I was going to say we were very pleased with the response of the reviewers when we submitted our manuscript to Oncotarget and they really did appreciate the fact that, even though we had a small number of patients that would derive this information, it was something that was so useful for a physician and others who had similar types of databases to use these markers and validate what we had. And that’s really the long range goal. Is to make this an easy diagnostic set of parameters for evaluating risk.
Dr. Marie Wood
I wanted to make two points. One, the importance of a collaborative group of individuals who really listen to each other, but coming from very different backgrounds, it’s often very difficult for the basic science to listen to the clinical language. And we had some trials getting people to understand risk for cancer versus early detection, which this is not. This is risk for cancer years prior, it makes it very different. It doesn’t necessarily have implications on treatment because these biomarkers that we’ve identified and this profile is mirrors that haven’t really been described.
So it could be some environmental or genetic phenomenon that’s driving this risk, but that’s very different than prognostic markers. So that really sets this apart. current models that we have to assess women’s risk for cancer really fail us because they are going on the population level, but they’re not good on a personal level. So this, we hope, represents a jump forward for precision medicine in the prevention route.

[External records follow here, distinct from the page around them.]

-- pv_equiv track=rewrite | github.com/CClairvoyant/iti0102-2022 | KT/kt1/exam.py | list_move
-- ===== SOURCE A (Python) =====
-- def list_move(initial_list: list, amount: int, factor: int) -> list:
--     """
--     Create amount lists where elements are shifted right by factor.
--
--     This function creates a list with amount of lists inside it.
--     In each sublist, elements are shifted right by factor elements.
--     factor >= 0
--
--     list_move(["a", "b", "c"], 3, 0) => [['a', 'b', 'c'], ['a', 'b', 'c'], ['a', 'b', 'c']]
--     list_move(["a", "b", "c"], 3, 1) => [['a', 'b', 'c'], ['c', 'a', 'b'], ['b', 'c', 'a']]
--     list_move([1, 2, 3], 3, 2) => [[1, 2, 3], [2, 3, 1], [3, 1, 2]]
--     list_move([1, 2, 3], 4, 1) => [[1, 2, 3], [3, 1, 2], [2, 3, 1], [1, 2, 3]]
--     list_move([], 3, 4) => [[], [], []]
--     """
--     result_list = []
--     for i in range(amount):
--         result_list.append([])
--     for i in range(amount):
--         for i2 in range(len(initial_list)):
--             result_list[i].append(initial_list[(i * -factor + i2) % len(initial_list)])
--     return result_list
-- ===== SOURCE B (Python) =====
-- def list_move(initial_list: list, amount: int, factor: int) -> list:
--     """Build each sublist with one slice-based block rotation instead of per-element modular indexing."""
--     n = len(initial_list)
--     result = []
--     for i in range(amount):
--         if n == 0:
--             result.append([])
--         else:
--             k = (i * factor) % n
--             result.append(initial_list[-k:] + initial_list[:-k])
--     return result
-- ===== Notes on version B (the rewrite author's own statement) =====
-- stated objective: simpler
-- what changed: B replaces A's two-phase fill (pre-create amount empty buckets, then populate each bucket element-by-element via (i*-factor+i2)%len indexing) with a single pass that appends one slice-based block rotation initial_list[-k:]+initial_list[:-k] per output row, with k=(i*factor)%len.
import Mathlib
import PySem

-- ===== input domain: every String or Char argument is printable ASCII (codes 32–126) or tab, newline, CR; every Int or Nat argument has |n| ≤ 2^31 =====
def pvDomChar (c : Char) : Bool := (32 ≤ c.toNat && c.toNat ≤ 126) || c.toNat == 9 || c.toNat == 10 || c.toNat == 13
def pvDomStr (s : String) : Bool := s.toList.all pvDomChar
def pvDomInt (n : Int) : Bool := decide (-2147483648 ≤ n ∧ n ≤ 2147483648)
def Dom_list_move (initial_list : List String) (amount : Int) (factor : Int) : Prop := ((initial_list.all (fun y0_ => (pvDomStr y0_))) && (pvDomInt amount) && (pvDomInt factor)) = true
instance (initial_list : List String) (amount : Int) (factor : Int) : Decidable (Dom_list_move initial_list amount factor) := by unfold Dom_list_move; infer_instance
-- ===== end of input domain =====

-- B builds each sublist with one slice-based block rotation instead of A's per-element modular
-- indexing into pre-created empty buckets; objective: simpler. Both are total, no mutation of arguments.

-- ===== PORT A =====
-- A first appends `amount` empty lists, then fills bucket i element by element with modular indexing.
-- `i` comes from range(amount) so it is nonnegative and `i.toNat` is exact; the modular index is
-- always in [0, len(initial_list)), so pyGetD's default "" is unreachable (Python never raises here).
def list_move (initial_list : List String) (amount : Int) (factor : Int) : List (List String) :=
  let result0 : List (List String) :=
    (PySem.List.pyRange 0 amount 1).foldl (fun acc _ => acc ++ [([] : List String)]) []
  (PySem.List.pyRange 0 amount 1).foldl (fun res i =>
    (PySem.List.pyRange 0 (initial_list.length : Int) 1).foldl (fun res i2 =>
      res.modify i.toNat (fun row =>
        row ++ [PySem.List.pyGetD initial_list
          (PySem.Int.mod (i * (-factor) + i2) (initial_list.length : Int)) ""])) res) result0

-- ===== PORT B =====
def list_move_alt (initial_list : List String) (amount : Int) (factor : Int) : List (List String) :=
  let n : Int := (initial_list.length : Int)
  (PySem.List.pyRange 0 amount 1).foldl (fun result i =>
    if n = 0 then result ++ [([] : List String)]
    else
      let k := PySem.Int.mod (i * factor) n
      result ++ [PySem.List.slice initial_list (some (-k)) none ++
                 PySem.List.slice initial_list none (some (-k))]) []

-- ===== PRECONDITION & SPEC =====
def Spec_list_move (initial_list : List String) (amount : Int) (factor : Int) (out : List (List String)) : Prop := out = list_move_alt initial_list amount factor
instance (initial_list : List String) (amount : Int) (factor : Int) (out : List (List String)) : Decidable (Spec_list_move initial_list amount factor out) := by unfold Spec_list_move; infer_instance

-- ===== CLAIM (what is proved, stated in full; the proofs are below) =====
def Claim_equal_list_move : Prop := ∀ (initial_list : List String) (amount : Int) (factor : Int), Dom_list_move initial_list amount factor → Spec_list_move initial_list amount factor (list_move initial_list amount factor)

-- ===== LEMMAS AND PROOFS =====

-- repeated in-place modification of one fixed bucket fuses into a single modify
theorem pv_foldl_modify_fuse {α β : Type} (l : List β) (t : Nat) (g : β → α → α) :
    ∀ (res : List α),
      l.foldl (fun r i2 => r.modify t (g i2)) res
        = res.modify t (fun row => l.foldl (fun row i2 => g i2 row) row) := by
  induction l with
  | nil =>
      intro res
      have : res.modify t (fun row => row) = res := by
        apply List.ext_getElem <;> simp [List.getElem_modify]
      simp [this]
  | cons b bs ih =>
      intro res
      have hcomp : (res.modify t (g b)).modify t
          (fun row => bs.foldl (fun row i2 => g i2 row) row)
          = res.modify t (fun row => bs.foldl (fun row i2 => g i2 row) (g b row)) := by
        apply List.ext_getElem <;> simp [List.getElem_modify]
        intro i h1 h2; split <;> rfl
      simp only [List.foldl_cons, ih, hcomp]

-- modify at the boundary between a prefix and an explicit head
theorem pv_modify_boundary {α : Type} (pre : List α) (x : α) (suf : List α) (f : α → α) :
    (pre ++ x :: suf).modify pre.length f = pre ++ f x :: suf := by
  rw [List.modify_eq_take_cons_drop (by simp)]
  simp

-- filling distinct buckets one after another is a map
theorem pv_fill_buckets {α : Type} (F : Nat → α → α) (e : α) :
    ∀ (m : Nat) (suffix : List α),
      (List.range m).foldl (fun res k => res.modify k (F k)) (List.replicate m e ++ suffix)
        = (List.range m).map (fun k => F k e) ++ suffix := by
  intro m
  induction m with
  | zero => intro suffix; simp
  | succ m ih =>
      intro suffix
      rw [List.range_succ, List.replicate_succ', List.foldl_append, List.append_assoc,
          List.singleton_append, ih (e :: suffix)]
      simpa using pv_modify_boundary ((List.range m).map fun k => F k e) e suffix (F m)

-- one row of A (modular gets) equals one row of B (slice rotation)
theorem pv_row_gets (xs : List String) (i factor : Int) (hn : xs ≠ []) :
    (PySem.List.pyRange 0 (xs.length : Int) 1).map
        (fun i2 => PySem.List.pyGetD xs (PySem.Int.mod (i * (-factor) + i2) (xs.length : Int)) "")
      = xs.drop (xs.length - (PySem.Int.mod (i * factor) (xs.length : Int)).toNat) ++
        xs.take (xs.length - (PySem.Int.mod (i * factor) (xs.length : Int)).toNat) := by
  have hnl : 0 < xs.length := List.length_pos_of_ne_nil hn
  have hn' : (0:Int) < (xs.length : Int) := by exact_mod_cast hnl
  set n : Int := (xs.length : Int) with hndef
  rw [PySem.Int.mod_eq_emod_of_pos hn']
  have hk0 : 0 ≤ (i * factor) % n := Int.emod_nonneg _ (by omega)
  have hk1 : (i * factor) % n < n := Int.emod_lt_of_pos _ hn'
  set t : Nat := ((i * factor) % n).toNat with htdef
  have ht : (t : Int) = (i * factor) % n := Int.toNat_of_nonneg hk0
  have htn : t ≤ xs.length := by omega
  apply List.ext_getElem
  · simp [PySem.List.length_pyRange_one]
    omega
  · intro j h1 h2
    have hjn : j < xs.length := by
      simp [PySem.List.length_pyRange_one] at h1; omega
    rw [List.getElem_map, PySem.List.getElem_pyRange_one]
    have hj' : (0:Int) + (j:Int) = (j:Int) := by ring
    rw [hj', PySem.Int.mod_eq_emod_of_pos hn']
    have hcong : (i * (-factor) + (j:Int)) % n = ((j:Int) - (i * factor) % n) % n := by
      have : i * (-factor) + (j:Int) = (j:Int) - i * factor := by ring
      rw [this, Int.sub_emod ((j:Int)) (i*factor) n,
          Int.sub_emod ((j:Int)) ((i*factor) % n) n, Int.emod_emod_of_dvd _ dvd_rfl]
    set e : Int := (i * (-factor) + (j:Int)) % n with hedef
    have he0 : 0 ≤ e := Int.emod_nonneg _ (by omega)
    have he1 : e < n := Int.emod_lt_of_pos _ hn'
    rw [PySem.List.pyGetD_eq_getElem xs "" he0 (by omega)]
    by_cases hj : (j:Int) < (i * factor) % n
    · have hev : e = (j:Int) - (i * factor) % n + n :=
        hcong.trans (by rw [← Int.add_emod_right]; exact Int.emod_eq_of_lt (by omega) (by omega))
      have hlen : j < (xs.drop (xs.length - t)).length := by simp; omega
      rw [List.getElem_append_left hlen, List.getElem_drop]
      have : e.toNat = xs.length - t + j := by omega
      simp [this]
    · have hev : e = (j:Int) - (i * factor) % n :=
        hcong.trans (Int.emod_eq_of_lt (by omega) (by omega))
      have hlen : (xs.drop (xs.length - t)).length ≤ j := by simp; omega
      rw [List.getElem_append_right hlen, List.getElem_take]
      have : e.toNat = j - (xs.drop (xs.length - t)).length := by simp; omega
      simp [this]

theorem pv_row_eq (xs : List String) (i factor : Int) (hn : xs ≠ []) :
    (PySem.List.pyRange 0 (xs.length : Int) 1).map
        (fun i2 => PySem.List.pyGetD xs (PySem.Int.mod (i * (-factor) + i2) (xs.length : Int)) "")
      = PySem.List.slice xs (some (-(PySem.Int.mod (i * factor) (xs.length : Int)))) none ++
        PySem.List.slice xs none (some (-(PySem.Int.mod (i * factor) (xs.length : Int)))) := by
  have hnl : 0 < xs.length := List.length_pos_of_ne_nil hn
  have hn' : (0:Int) < (xs.length : Int) := by exact_mod_cast hnl
  have hk0 : 0 ≤ PySem.Int.mod (i * factor) (xs.length : Int) := PySem.Int.mod_nonneg _ hn'
  have ht : ((PySem.Int.mod (i * factor) (xs.length : Int)).toNat : Int)
      = PySem.Int.mod (i * factor) (xs.length : Int) := Int.toNat_of_nonneg hk0
  rw [pv_row_gets xs i factor hn]
  rcases Nat.eq_zero_or_pos (PySem.Int.mod (i * factor) (xs.length : Int)).toNat with h0 | hpos
  · have hkk0 : PySem.Int.mod (i * factor) (xs.length : Int) = 0 := by omega
    simp [hkk0, PySem.List.slice_none_none]
    rw [PySem.List.slice_to (xs := xs) (le_refl (0:Int))]
    simp
  · rw [← ht, PySem.List.slice_from_neg_natCast xs _ hpos, PySem.List.slice_to_neg_natCast xs _ hpos]
    simp only [Int.toNat_natCast]

theorem pv_main : ∀ (initial_list : List String) (amount factor : Int),
    list_move initial_list amount factor = list_move_alt initial_list amount factor := by
  intro xs amount factor
  by_cases hnil : xs = []
  · subst hnil
    simp only [list_move, list_move_alt, List.length_nil, Nat.cast_zero]
    simp [PySem.List.pyRange_one_eq_nil (le_refl (0:Int))]
  · have hnl : 0 < xs.length := List.length_pos_of_ne_nil hnil
    have hn' : (0:Int) < (xs.length : Int) := by exact_mod_cast hnl
    have hne : ¬((xs.length : Int) = 0) := by omega
    have hB : list_move_alt xs amount factor
        = (PySem.List.pyRange 0 amount 1).map
            (fun i => PySem.List.slice xs (some (-(PySem.Int.mod (i * factor) (xs.length : Int)))) none
              ++ PySem.List.slice xs none (some (-(PySem.Int.mod (i * factor) (xs.length : Int))))) := by
      simp only [list_move_alt]
      simp only [if_neg hne]
      rw [PySem.List.foldl_append_singleton_eq_map]
      simp
    rw [hB]
    simp only [list_move]
    rw [PySem.List.foldl_append_singleton_eq_map]
    simp only [List.nil_append]
    have hfuse : (fun (res : List (List String)) (i : Int) =>
        List.foldl
          (fun res i2 =>
            res.modify i.toNat fun row =>
              row ++ [PySem.List.pyGetD xs (PySem.Int.mod (i * -factor + i2) (xs.length : Int)) ""])
          res (PySem.List.pyRange 0 (xs.length : Int) 1))
        = fun (res : List (List String)) (i : Int) =>
            res.modify i.toNat fun row =>
              row ++ (PySem.List.pyRange 0 (xs.length : Int) 1).map
                (fun i2 => PySem.List.pyGetD xs (PySem.Int.mod (i * -factor + i2) (xs.length : Int)) "") := by
      funext res i
      rw [pv_foldl_modify_fuse]
      congr 1
      funext row
      exact PySem.List.foldl_append_singleton_eq_map _ _ _
    rw [hfuse]
    rw [List.map_const', PySem.List.length_pyRange_one]
    rw [PySem.List.pyRange_one 0 amount, List.foldl_map, List.map_map]
    simp only [Function.comp_def, zero_add, Int.toNat_natCast]
    rw [← List.append_nil (List.replicate ((amount - 0).toNat) ([] : List String))]
    rw [pv_fill_buckets]
    simp only [List.append_nil]
    apply List.map_congr_left
    intro k hk
    simpa using pv_row_eq xs (k : Int) factor hnil

-- old pv_row_eq placeholder removed


-- ===== VERDICT (by name: the statement is the Claim_ definition above) =====
theorem list_move_spec : Claim_equal_list_move := by
  intro initial_list amount factor _
  exact pv_main initial_list amount factor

That brings us to something that was very rewarding for us when we moved the lab here, and that was the culture here at the University of Vermont, I guess Vermont in general, everyone is so supportive of each other, very collaborative and the clinicians have a lot of patience, so we’ve learned a lot from each other. So this project is really culminated into a wonderful example of what could be done.
Dr. Marie Wood
It also highlights the training that we do here at the University of Vermont. So to be able to be a post-doc and contribute this significantly to a project, I think, represents the commitment that people have to a teaching role, that leads into a mentoring role.
Is was very nice to come home. I grew up in Vermont. To come home to find not only an honest environment to work in, but the exact kind of projects I was very interested in doing.